Ex-US Commerce Secretary got special treatment after car crash, says driver


This week, Los Angeles County prosecutors declined to file charges against Bryson, saying doctors determined he was disoriented after suffering a seizure.

Bryson's Lexus struck a car on June 9 that was stopped for a train in San Gabriel. He spoke briefly with the three occupants, and then hit the car again as he departed, police said. Bryson then rammed another vehicle in a neighboring city a few minutes later. He was found unconscious in his vehicle.

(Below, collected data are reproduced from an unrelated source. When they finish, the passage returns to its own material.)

-- pv_equiv track=rewrite | github.com/DevOpsMadDog/Fixops | fixops-blended-enterprise/src/services/business_context_processor.py | _analyze_exposure
-- ===== SOURCE A (Python) =====
-- from typing import Dict, Any, Optional, List
--
-- def _analyze_exposure(components: List[Dict], trust_zones: List[Dict]) -> str:
--     """Analyze exposure level from OTM components and trust zones"""
--     # Check for internet-facing components
--     internet_zones = [tz for tz in trust_zones if "internet" in tz.get("name", "").lower()]
--     if internet_zones:
--         return "open"
--
--     # Check for controlled exposure
--     external_zones = [tz for tz in trust_zones if "external" in tz.get("name", "").lower()]
--     if external_zones:
--         return "controlled"
--
--     return "small"
-- ===== SOURCE B (Python) =====
-- def _analyze_exposure(components, trust_zones):
--     """Priority scoring: each zone gets a severity score (internet=2, external=1, else 0);
--     the maximum score over all zones decodes to the exposure level."""
--     def score(tz):
--         name = tz.get("name", "").lower()
--         if "internet" in name:
--             return 2
--         if "external" in name:
--             return 1
--         return 0
--     best = max(map(score, trust_zones), default=0)
--     return "open" if best == 2 else "controlled" if best == 1 else "small"
-- ===== Notes on version B (the rewrite author's own statement) =====
-- stated objective: alternative
-- what changed: Replaces A's two staged filter passes with a priority-scoring algorithm: each trust zone is mapped to a numeric severity score (internet=2, external=1, else 0), the maximum score over the zones is taken, and the level is decoded from that maximum, turning the keyword priority order into arithmetic.
import Mathlib
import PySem

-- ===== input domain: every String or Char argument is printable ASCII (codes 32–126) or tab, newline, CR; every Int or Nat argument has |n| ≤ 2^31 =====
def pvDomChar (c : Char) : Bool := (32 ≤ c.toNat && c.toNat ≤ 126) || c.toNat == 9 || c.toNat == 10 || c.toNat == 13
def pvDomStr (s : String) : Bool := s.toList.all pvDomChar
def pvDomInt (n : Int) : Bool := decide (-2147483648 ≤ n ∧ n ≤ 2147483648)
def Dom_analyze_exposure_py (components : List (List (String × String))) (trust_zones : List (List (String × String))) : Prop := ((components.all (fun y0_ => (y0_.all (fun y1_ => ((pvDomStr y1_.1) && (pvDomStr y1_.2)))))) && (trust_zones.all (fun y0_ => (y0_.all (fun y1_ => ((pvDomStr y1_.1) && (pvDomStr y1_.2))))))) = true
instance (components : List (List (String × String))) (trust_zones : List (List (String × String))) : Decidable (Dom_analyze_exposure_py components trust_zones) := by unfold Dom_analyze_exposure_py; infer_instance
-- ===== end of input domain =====

-- B replaces A's two staged filter passes by priority scoring: each zone is scored (internet=2,
-- external=1, else 0) and the maximum score decodes to the level (objective: alternative).


-- ===== PORT A =====
-- "internet" in tz.get("name", "").lower()
def pvHasInternet (tz : List (String × String)) : Bool :=
  PySem.Str.isIn "internet" (PySem.Str.lower (PySem.Dict.getD (PySem.Dict.mk tz) "name" ""))

def pvHasExternal (tz : List (String × String)) : Bool :=
  PySem.Str.isIn "external" (PySem.Str.lower (PySem.Dict.getD (PySem.Dict.mk tz) "name" ""))

def analyze_exposure_py (components : List (List (String × String))) (trust_zones : List (List (String × String))) : String :=
  let internet_zones := trust_zones.filter pvHasInternet
  if !internet_zones.isEmpty then "open"
  else
    let external_zones := trust_zones.filter pvHasExternal
    if !external_zones.isEmpty then "controlled"
    else "small"

-- ===== PORT B =====
-- score(tz): 2 if "internet" in name, 1 if "external" in name, else 0
def pvScore (tz : List (String × String)) : Nat :=
  let name := PySem.Str.lower (PySem.Dict.getD (PySem.Dict.mk tz) "name" "")
  if PySem.Str.isIn "internet" name then 2
  else if PySem.Str.isIn "external" name then 1
  else 0

def analyze_exposure_py_alt (components : List (List (String × String))) (trust_zones : List (List (String × String))) : String :=
  let best := (trust_zones.map pvScore).foldl Nat.max 0
  if best == 2 then "open" else if best == 1 then "controlled" else "small"

-- ===== PRECONDITION & SPEC =====
def Spec_analyze_exposure_py (components : List (List (String × String))) (trust_zones : List (List (String × String))) (out : String) : Prop := out = analyze_exposure_py_alt components trust_zones
instance (components : List (List (String × String))) (trust_zones : List (List (String × String))) (out : String) : Decidable (Spec_analyze_exposure_py components trust_zones out) := by unfold Spec_analyze_exposure_py; infer_instance

-- ===== CLAIM =====
def Claim_equal_analyze_exposure_py : Prop := ∀ (components : List (List (String × String))) (trust_zones : List (List (String × String))), Dom_analyze_exposure_py components trust_zones → Spec_analyze_exposure_py components trust_zones (analyze_exposure_py components trust_zones)

-- ===== LEMMAS AND PROOFS =====

-- The level A would choose on a zone list, as a number.
def pvLevel (l : List (List (String × String))) : Nat :=
  if l.any pvHasInternet then 2 else if l.any pvHasExternal then 1 else 0

theorem pvLevel_le_two (l : List (List (String × String))) : pvLevel l ≤ 2 := by
  unfold pvLevel; split_ifs <;> omega

-- B's max-fold over scores computes max b (pvLevel l).
theorem pv_max_level (h : List (String × String)) (t : List (List (String × String))) :
    Nat.max (pvScore h) (pvLevel t) = pvLevel (h :: t) := by
  have ht := pvLevel_le_two t
  unfold pvScore pvLevel pvHasInternet pvHasExternal at *
  simp only [List.any_cons]
  by_cases hi : PySem.Str.isIn "internet"
      (PySem.Str.lower (PySem.Dict.getD (PySem.Dict.mk h) "name" "")) <;>
    by_cases he : PySem.Str.isIn "external"
      (PySem.Str.lower (PySem.Dict.getD (PySem.Dict.mk h) "name" "")) <;>
    simp only [hi, he, Bool.true_or, Bool.false_or, if_true] <;>
    split_ifs at ht ⊢ <;> simp_all [Nat.max_def]

theorem pv_fold_score (l : List (List (String × String))) (b : Nat) :
    (l.map pvScore).foldl Nat.max b = Nat.max b (pvLevel l) := by
  induction l generalizing b with
  | nil => simp [pvLevel]
  | cons h t ih =>
    rw [List.map_cons, List.foldl_cons, ih, ← pv_max_level]
    exact Nat.max_assoc b _ _

theorem pv_filter_isEmpty {α : Type} (p : α → Bool) (l : List α) :
    (l.filter p).isEmpty = !l.any p := by
  induction l with
  | nil => simp
  | cons h t ih => by_cases hp : p h <;> simp [hp, ih]

-- ===== VERDICT =====
theorem analyze_exposure_py_spec : Claim_equal_analyze_exposure_py := by
  intro components trust_zones _
  unfold Spec_analyze_exposure_py analyze_exposure_py analyze_exposure_py_alt
  rw [pv_fold_score]
  simp only [pv_filter_isEmpty, Bool.not_not, Nat.zero_max]
  unfold pvLevel
  split_ifs <;> simp_all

Driver Rich Sanchez said Bryson seemed confused and glassy-eyed after the collision. Sanchez said he isn't going to file a lawsuit, but does believe Bryson got special consideration because of his position.

The Commerce Department said at the time that Bryson had a "limited recall of the events" and had not suffered any previous seizures.

Bryson was cited by police for felony hit-and run, and tests revealed he didn't have any alcohol or drugs in his system. Low amounts of Ambien were found in his bloodstream, but investigators couldn't determine if the sleep aid was a factor in the collisions.

The 68-year-old resigned as commerce secretary on June 21, saying then he had suffered a seizure and didn't want his health to be a distraction from his job.

The Associated Press contributed to this report.